(ABOUT THIS EXERCISE) Below are entries to return in full. Keep each one exact.

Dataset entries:
Segment Open

lemma pvDedup_cons (v : String) (l : List String) :
    PySem.List.dedup (v :: l) = v :: PySem.List.dedup (l.filter (fun y => !(y == v))) := by
  rw [PySem.List.dedup_eq_ofList, PySem.List.dedup_eq_ofList,
      PySem.Set.ofList_eq_foldl, PySem.Set.ofList_eq_foldl, List.foldl_cons]
  have h1 : PySem.Set.add ([] : PySem.Set String) v = [v] := rfl
  rw [h1, pvFoldl_add_filter (x := v) l [v] (by simp)]
  exact pvFoldl_add_cons _ [] (by
    intro y hy
    have := List.of_mem_filter hy
    simpa using this)

lemma pvItems (vs : List String) (d : PySem.Dict String Int) (n : Nat) :
    ((vs.foldl pvStepV (d, (n : Int))).1).items
      = d.items ++ ((PySem.List.dedup (vs.filter (fun v => !d.contains v))).zipIdx n).map
          (fun p => (p.1, (p.2 : Int))) := by
  induction vs generalizing d n with
  | nil => simp
  | cons v rest ih =>
      simp only [List.foldl_cons]
      by_cases hc : d.contains v = true
      · rw [show pvStepV (d, (n : Int)) v = (d, (n : Int)) from by unfold pvStepV; simp [hc]]
        rw [ih d n]
        simp [hc]
      · have hc' : d.contains v = false := by simpa using hc
        rw [show pvStepV (d, (n : Int)) v = (d.insert v (n : Int), (n : Int) + 1) from by
          unfold pvStepV; simp [hc']]
        have hcast : ((n : Int) + 1) = ((n + 1 : Nat) : Int) := by push_cast; ring
        rw [hcast, ih (d.insert v (n : Int)) (n + 1)]
        rw [PySem.Dict.items_insert_of_not_contains d (n : Int) hc']
        have hfilter : rest.filter (fun y => !(d.insert v (n : Int)).contains y)
            = (rest.filter (fun y => !d.contains y)).filter (fun y => !(y == v)) := by
          rw [List.filter_filter]
          apply List.filter_congr
          intro y _
          rw [PySem.Dict.contains_insert]
          cases h1 : (y == v) <;> cases h2 : d.contains y <;> simp
        rw [hfilter]
        rw [show (v :: rest).filter (fun y => !d.contains y) = v :: rest.filter (fun y => !d.contains y) from by
          simp [hc']]
        rw [pvDedup_cons]
        rw [List.zipIdx_cons]
        simp
-- pv_equiv track=rewrite | github.com/kaiqd/estrutura-de-dados | recursividade/remove_odd_digits.py | removeImpares
-- ===== SOURCE A (Python) =====
-- def removeImpares(num):
--     if num == 0:
--         return 0
--     else:
--         digito = num % 10
--         if digito % 2 != 0:
--             return removeImpares(num // 10)
--         else:
--             return removeImpares(num // 10) * 10 + digito
-- ===== SOURCE B (Python) =====
-- def removeImpares(num):
--     result = 0
--     place = 1
--     while num != 0:
--         d = num % 10
--         if d % 2 == 0:
--             result += d * place
--             place *= 10
--         num //= 10
--     return result
-- ===== Notes on version B (the rewrite author's own statement) =====
-- stated objective: alternative
-- what changed: Replaces the recursive descent with an iterative while loop that accumulates the result with an explicit place-value multiplier advanced only on kept even digits.
-- outside the precondition, e.g. on removeImpares(-1): A raises RecursionError, B does not finish within the time limit
import Mathlib
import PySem

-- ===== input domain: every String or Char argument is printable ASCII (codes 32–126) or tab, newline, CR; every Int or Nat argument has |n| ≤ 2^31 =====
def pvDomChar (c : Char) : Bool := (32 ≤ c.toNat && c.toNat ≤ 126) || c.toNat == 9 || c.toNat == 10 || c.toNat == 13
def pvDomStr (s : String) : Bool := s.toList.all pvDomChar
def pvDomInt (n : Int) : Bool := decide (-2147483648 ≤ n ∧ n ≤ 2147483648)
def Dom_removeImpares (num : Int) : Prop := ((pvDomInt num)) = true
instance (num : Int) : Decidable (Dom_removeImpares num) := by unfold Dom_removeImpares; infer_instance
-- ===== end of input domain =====

-- B replaces A's recursive descent by an iterative loop with an explicit place-value
-- accumulator (alternative decomposition); Pre_ restricts to nonnegative inputs, on which
-- both programs terminate (A raises RecursionError on negatives, B's loop does not terminate).
-- ===== PORT A =====
def removeImpares (num : Int) : Int :=
  if _h : num ≤ 0 then 0  -- num = 0 inside Pre_; guard only for termination
  else
    let digito := PySem.Int.mod num 10
    if PySem.Int.mod digito 2 ≠ 0 then removeImpares (PySem.Int.floordiv num 10)
    else removeImpares (PySem.Int.floordiv num 10) * 10 + digito
termination_by num.toNat
decreasing_by
  all_goals
    rw [PySem.Int.floordiv_eq_ediv_of_pos (by norm_num)]
    omega

-- ===== PORT B =====
def removeImparesLoop (num result place : Int) : Int :=
  if _h : num ≤ 0 then result  -- loop exit num = 0 inside Pre_; guard only for termination
  else
    let d := PySem.Int.mod num 10
    if PySem.Int.mod d 2 = 0 then
      removeImparesLoop (PySem.Int.floordiv num 10) (result + d * place) (place * 10)
    else
      removeImparesLoop (PySem.Int.floordiv num 10) result place
termination_by num.toNat
decreasing_by
  all_goals
    rw [PySem.Int.floordiv_eq_ediv_of_pos (by norm_num)]
    omega

def removeImpares_alt (num : Int) : Int := removeImparesLoop num 0 1

-- ===== PRECONDITION & SPEC =====
-- Pre_ excludes negative inputs, on which Python A raises RecursionError (and B's loop never terminates).
def Pre_removeImpares (num : Int) : Prop := 0 ≤ num
instance (num : Int) : Decidable (Pre_removeImpares num) := by unfold Pre_removeImpares; infer_instance
def pvWitness_removeImpares : Int := (2468)
def Spec_removeImpares (num : Int) (out : Int) : Prop := out = removeImpares_alt num
instance (num : Int) (out : Int) : Decidable (Spec_removeImpares num out) := by unfold Spec_removeImpares; infer_instance

-- ===== CLAIM (what is proved, stated in full; the proofs are below) =====
def Claim_equal_removeImpares : Prop := ∀ (num : Int), Dom_removeImpares num → Pre_removeImpares num → Spec_removeImpares num (removeImpares num)

-- ===== LEMMAS AND PROOFS =====
theorem removeImparesLoop_eq (n : Nat) : ∀ (num result place : Int), num.toNat = n → 0 ≤ num →
    removeImparesLoop num result place = result + place * removeImpares num := by
  induction n using Nat.strong_induction_on with
  | _ n ih =>
    intro num result place hn hnum
    by_cases h0 : num ≤ 0
    · have : num = 0 := le_antisymm h0 hnum
      subst this
      rw [removeImparesLoop, removeImpares]
      simp
    · have hpos : 0 < num := lt_of_not_ge h0
      have hdiv : PySem.Int.floordiv num 10 = num / 10 :=
        PySem.Int.floordiv_eq_ediv_of_pos (by norm_num)
      have hlt : (PySem.Int.floordiv num 10).toNat < n := by rw [hdiv]; omega
      have hge : 0 ≤ PySem.Int.floordiv num 10 := by rw [hdiv]; positivity
      rw [removeImparesLoop, removeImpares]
      simp only [h0, dite_false]
      by_cases he : PySem.Int.mod (PySem.Int.mod num 10) 2 = 0
      · simp only [he, ne_eq, not_true_eq_false, ite_true, ite_false, if_false, if_true]
        rw [ih _ hlt _ _ _ rfl hge]
        ring
      · simp only [he, ne_eq, not_false_eq_true, ite_true, ite_false, if_false, if_true]
        rw [ih _ hlt _ _ _ rfl hge]

-- ===== VERDICT (by name: the statement is the Claim_ definition above) =====
theorem removeImpares_spec : Claim_equal_removeImpares := by
  intro num _ hpre
  unfold Spec_removeImpares removeImpares_alt
  rw [removeImparesLoop_eq num.toNat num 0 1 rfl hpre]
  ring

Segment Closed

(TASK OUTPUT)
lemma pvDedup_cons (v : String) (l : List String) :
    PySem.List.dedup (v :: l) = v :: PySem.List.dedup (l.filter (fun y => !(y == v))) := by
  rw [PySem.List.dedup_eq_ofList, PySem.List.dedup_eq_ofList,
      PySem.Set.ofList_eq_foldl, PySem.Set.ofList_eq_foldl, List.foldl_cons]
  have h1 : PySem.Set.add ([] : PySem.Set String) v = [v] := rfl
  rw [h1, pvFoldl_add_filter (x := v) l [v] (by simp)]
  exact pvFoldl_add_cons _ [] (by
    intro y hy
    have := List.of_mem_filter hy
    simpa using this)

lemma pvItems (vs : List String) (d : PySem.Dict String Int) (n : Nat) :
    ((vs.foldl pvStepV (d, (n : Int))).1).items
      = d.items ++ ((PySem.List.dedup (vs.filter (fun v => !d.contains v))).zipIdx n).map
          (fun p => (p.1, (p.2 : Int))) := by
  induction vs generalizing d n with
  | nil => simp
  | cons v rest ih =>
      simp only [List.foldl_cons]
      by_cases hc : d.contains v = true
      · rw [show pvStepV (d, (n : Int)) v = (d, (n : Int)) from by unfold pvStepV; simp [hc]]
        rw [ih d n]
        simp [hc]
      · have hc' : d.contains v = false := by simpa using hc
        rw [show pvStepV (d, (n : Int)) v = (d.insert v (n : Int), (n : Int) + 1) from by
          unfold pvStepV; simp [hc']]
        have hcast : ((n : Int) + 1) = ((n + 1 : Nat) : Int) := by push_cast; ring
        rw [hcast, ih (d.insert v (n : Int)) (n + 1)]
        rw [PySem.Dict.items_insert_of_not_contains d (n : Int) hc']
        have hfilter : rest.filter (fun y => !(d.insert v (n : Int)).contains y)
            = (rest.filter (fun y => !d.contains y)).filter (fun y => !(y == v)) := by
          rw [List.filter_filter]
          apply List.filter_congr
          intro y _
          rw [PySem.Dict.contains_insert]
          cases h1 : (y == v) <;> cases h2 : d.contains y <;> simp
        rw [hfilter]
        rw [show (v :: rest).filter (fun y => !d.contains y) = v :: rest.filter (fun y => !d.contains y) from by
          simp [hc']]
        rw [pvDedup_cons]
        rw [List.zipIdx_cons]
        simp
-- pv_equiv track=rewrite | github.com/kaiqd/estrutura-de-dados | recursividade/remove_odd_digits.py | removeImpares
-- ===== SOURCE A (Python) =====
-- def removeImpares(num):
--     if num == 0:
--         return 0
--     else:
--         digito = num % 10
--         if digito % 2 != 0:
--             return removeImpares(num // 10)
--         else:
--             return removeImpares(num // 10) * 10 + digito
-- ===== SOURCE B (Python) =====
-- def removeImpares(num):
--     result = 0
--     place = 1
--     while num != 0:
--         d = num % 10
--         if d % 2 == 0:
--             result += d * place
--             place *= 10
--         num //= 10
--     return result
-- ===== Notes on version B (the rewrite author's own statement) =====
-- stated objective: alternative
-- what changed: Replaces the recursive descent with an iterative while loop that accumulates the result with an explicit place-value multiplier advanced only on kept even digits.
-- outside the precondition, e.g. on removeImpares(-1): A raises RecursionError, B does not finish within the time limit
import Mathlib
import PySem

-- ===== input domain: every String or Char argument is printable ASCII (codes 32–126) or tab, newline, CR; every Int or Nat argument has |n| ≤ 2^31 =====
def pvDomChar (c : Char) : Bool := (32 ≤ c.toNat && c.toNat ≤ 126) || c.toNat == 9 || c.toNat == 10 || c.toNat == 13
def pvDomStr (s : String) : Bool := s.toList.all pvDomChar
def pvDomInt (n : Int) : Bool := decide (-2147483648 ≤ n ∧ n ≤ 2147483648)
def Dom_removeImpares (num : Int) : Prop := ((pvDomInt num)) = true
instance (num : Int) : Decidable (Dom_removeImpares num) := by unfold Dom_removeImpares; infer_instance
-- ===== end of input domain =====

-- B replaces A's recursive descent by an iterative loop with an explicit place-value
-- accumulator (alternative decomposition); Pre_ restricts to nonnegative inputs, on which
-- both programs terminate (A raises RecursionError on negatives, B's loop does not terminate).
-- ===== PORT A =====
def removeImpares (num : Int) : Int :=
  if _h : num ≤ 0 then 0  -- num = 0 inside Pre_; guard only for termination
  else
    let digito := PySem.Int.mod num 10
    if PySem.Int.mod digito 2 ≠ 0 then removeImpares (PySem.Int.floordiv num 10)
    else removeImpares (PySem.Int.floordiv num 10) * 10 + digito
termination_by num.toNat
decreasing_by
  all_goals
    rw [PySem.Int.floordiv_eq_ediv_of_pos (by norm_num)]
    omega

-- ===== PORT B =====
def removeImparesLoop (num result place : Int) : Int :=
  if _h : num ≤ 0 then result  -- loop exit num = 0 inside Pre_; guard only for termination
  else
    let d := PySem.Int.mod num 10
    if PySem.Int.mod d 2 = 0 then
      removeImparesLoop (PySem.Int.floordiv num 10) (result + d * place) (place * 10)
    else
      removeImparesLoop (PySem.Int.floordiv num 10) result place
termination_by num.toNat
decreasing_by
  all_goals
    rw [PySem.Int.floordiv_eq_ediv_of_pos (by norm_num)]
    omega

def removeImpares_alt (num : Int) : Int := removeImparesLoop num 0 1

-- ===== PRECONDITION & SPEC =====
-- Pre_ excludes negative inputs, on which Python A raises RecursionError (and B's loop never terminates).
def Pre_removeImpares (num : Int) : Prop := 0 ≤ num
instance (num : Int) : Decidable (Pre_removeImpares num) := by unfold Pre_removeImpares; infer_instance
def pvWitness_removeImpares : Int := (2468)
def Spec_removeImpares (num : Int) (out : Int) : Prop := out = removeImpares_alt num
instance (num : Int) (out : Int) : Decidable (Spec_removeImpares num out) := by unfold Spec_removeImpares; infer_instance

-- ===== CLAIM (what is proved, stated in full; the proofs are below) =====
def Claim_equal_removeImpares : Prop := ∀ (num : Int), Dom_removeImpares num → Pre_removeImpares num → Spec_removeImpares num (removeImpares num)

-- ===== LEMMAS AND PROOFS =====
theorem removeImparesLoop_eq (n : Nat) : ∀ (num result place : Int), num.toNat = n → 0 ≤ num →
    removeImparesLoop num result place = result + place * removeImpares num := by
  induction n using Nat.strong_induction_on with
  | _ n ih =>
    intro num result place hn hnum
    by_cases h0 : num ≤ 0
    · have : num = 0 := le_antisymm h0 hnum
      subst this
      rw [removeImparesLoop, removeImpares]
      simp
    · have hpos : 0 < num := lt_of_not_ge h0
      have hdiv : PySem.Int.floordiv num 10 = num / 10 :=
        PySem.Int.floordiv_eq_ediv_of_pos (by norm_num)
      have hlt : (PySem.Int.floordiv num 10).toNat < n := by rw [hdiv]; omega
      have hge : 0 ≤ PySem.Int.floordiv num 10 := by rw [hdiv]; positivity
      rw [removeImparesLoop, removeImpares]
      simp only [h0, dite_false]
      by_cases he : PySem.Int.mod (PySem.Int.mod num 10) 2 = 0
      · simp only [he, ne_eq, not_true_eq_false, ite_true, ite_false, if_false, if_true]
        rw [ih _ hlt _ _ _ rfl hge]
        ring
      · simp only [he, ne_eq, not_false_eq_true, ite_true, ite_false, if_false, if_true]
        rw [ih _ hlt _ _ _ rfl hge]

-- ===== VERDICT (by name: the statement is the Claim_ definition above) =====
theorem removeImpares_spec : Claim_equal_removeImpares := by
  intro num _ hpre
  unfold Spec_removeImpares removeImpares_alt
  rw [removeImparesLoop_eq num.toNat num 0 1 rfl hpre]
  ring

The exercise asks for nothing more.